Esos campos de reclusión forzosa están sometidos a un régimen draconiano, que regula incluso las veces que se autoriza al detenido a ir al baño, y los datos secretamente obtenidos desmienten la versión de Pekín según la cual se trata de centros de formación profesional, que los individuos pueden abandonar libremente.

Lo que allí sucede es una operación sistemática de adoctrinamiento, un gigantesco lavado de cerebro, que pretende hacer olvidar a los uigures sus raíces culturales y religiosas.

Las cámaras de vigilancia están en todas partes, el reconocimiento facial con ayuda de algoritmos es práctica habitual, la policía escanea cuando quiere los teléfonos móviles, y es incluso obligatoria la entrega de muestras de ADN.

Todo ello lo justifica Pekín por la lucha contra el terrorismo, pero, si no pueden negarse algunos graves hechos terroristas ocurridos en esa provincia en el pasado, en ningún caso justifican la represión sistemática de todo un pueblo, al que se ha reducido además a minoría en su propia región debido al asentamiento masivo de chinos de la etnia Han.

Los políticos occidentales son críticos, al menos verbalmente, cuando visitan Pekín con lo que ocurre en esa provincia, lo que no impide que empresas europeas, incluidas grandes firmas alemanas como Volkswagen o Siemens, atraídas por el gigantesco mercado chino, hayan abierto allí fábricas.

Necesitamos a China como a Estados Unidos o Rusia para resolver los problemas del mundo „el cambio climático, la carrera de armamentos, el hambre de millones„, y haríamos muy bien, comenta Zand, en no mezclar el problema de los derechos humanos con otros conflictos como los comerciales.
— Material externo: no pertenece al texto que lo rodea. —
theorem pvModA_return (line : String) (h : pvPred "return" line = true) :
    apply_bug_by_keyword line "return" =
      (("return" ++ " not ") ++ PySem.Str.slice (PySem.Str.strip line) (some (PySem.Str.len "return" + 1)) none, true) := by
  have h' : PySem.Str.startswith (PySem.Str.strip line) "return " = true := h
  unfold apply_bug_by_keyword
  simp only [show (("return":String) == "return") = true from by decide,
    Bool.true_and, h', if_true]
  rw [show (PySem.Str.len "return" + 1 : Int) = 7 from by decide,
    show ("return":String) ++ " not " = "return not " from rfl]

theorem pvApplyLoopA (lines : List String) (kw : String) (limit : Nat)
    (hkw : kw = "if" ∨ kw = "return") :
    ∀ (ps : List (Nat × String)) (count : Nat) (st : List String × List (Int × String × String)),
      (∀ p ∈ ps, lines.getD p.1 "" = p.2 ∧ pvPred kw p.2 = true) →
      apply_keyword_loop lines kw limit (ps.map Prod.fst) count st = pvProc kw (ps.take (limit - count)) st := by
  intro ps
  induction ps with
  | nil => intro count st _; simp [apply_keyword_loop, pvProc]
  | cons p ps ih =>
    intro count st hmem
    obtain ⟨nl, recs⟩ := st
    have hp := hmem p (List.mem_cons_self)
    show apply_keyword_loop lines kw limit (p.1 :: ps.map Prod.fst) count (nl, recs) = _
    rw [apply_keyword_loop]
    by_cases hc : limit ≤ count
    · rw [if_pos hc, show limit - count = 0 from by omega]
      simp [pvProc]
    · rw [if_neg hc, show limit - count = (limit - (count + 1)) + 1 from by omega,
        List.take_succ_cons]
      have hmod : ∀ kw', apply_bug_by_keyword p.2 kw' =
          (kw' ++ " not " ++ PySem.Str.slice (PySem.Str.strip p.2) (some (PySem.Str.len kw' + 1)) none, true) →
          String.ofList (List.replicate ((PySem.Str.len p.2 - PySem.Str.len (PySem.Str.lstrip p.2)).toNat) ' ') ++ (apply_bug_by_keyword p.2 kw').1 = pvMod kw' p.2 := by
        intro kw' hres; rw [hres]; simp [pvMod, String.append_assoc]
      have hres : apply_bug_by_keyword p.2 kw =
          (kw ++ " not " ++ PySem.Str.slice (PySem.Str.strip p.2) (some (PySem.Str.len kw + 1)) none, true) := by
        rcases hkw with h | h <;> subst h
        · exact pvModA_if _ hp.2
        · exact pvModA_return _ hp.2
      simp only [hp.1, hres]
      rw [ih (count + 1) _ (fun q hq => hmem q (List.mem_cons_of_mem _ hq))]
      have hm := hmod kw hres
      rw [hres] at hm
      simp only [pvProc, List.foldl_cons, pvStep, hm]
      simp [pvMod, String.append_assoc]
Pero, aun reconociendo nuestra limitada capacidad de influencia como europeos sobre Pekín, hay que hacerles ver a las autoridades comunistas chinas que lo que sucede desde hace décadas en Xinjiang es intolerable desde todos los puntos de vista. Y, sobre todo, dejarnos de tanta hipocresía al anteponer los mercados al respeto de los derechos humanos.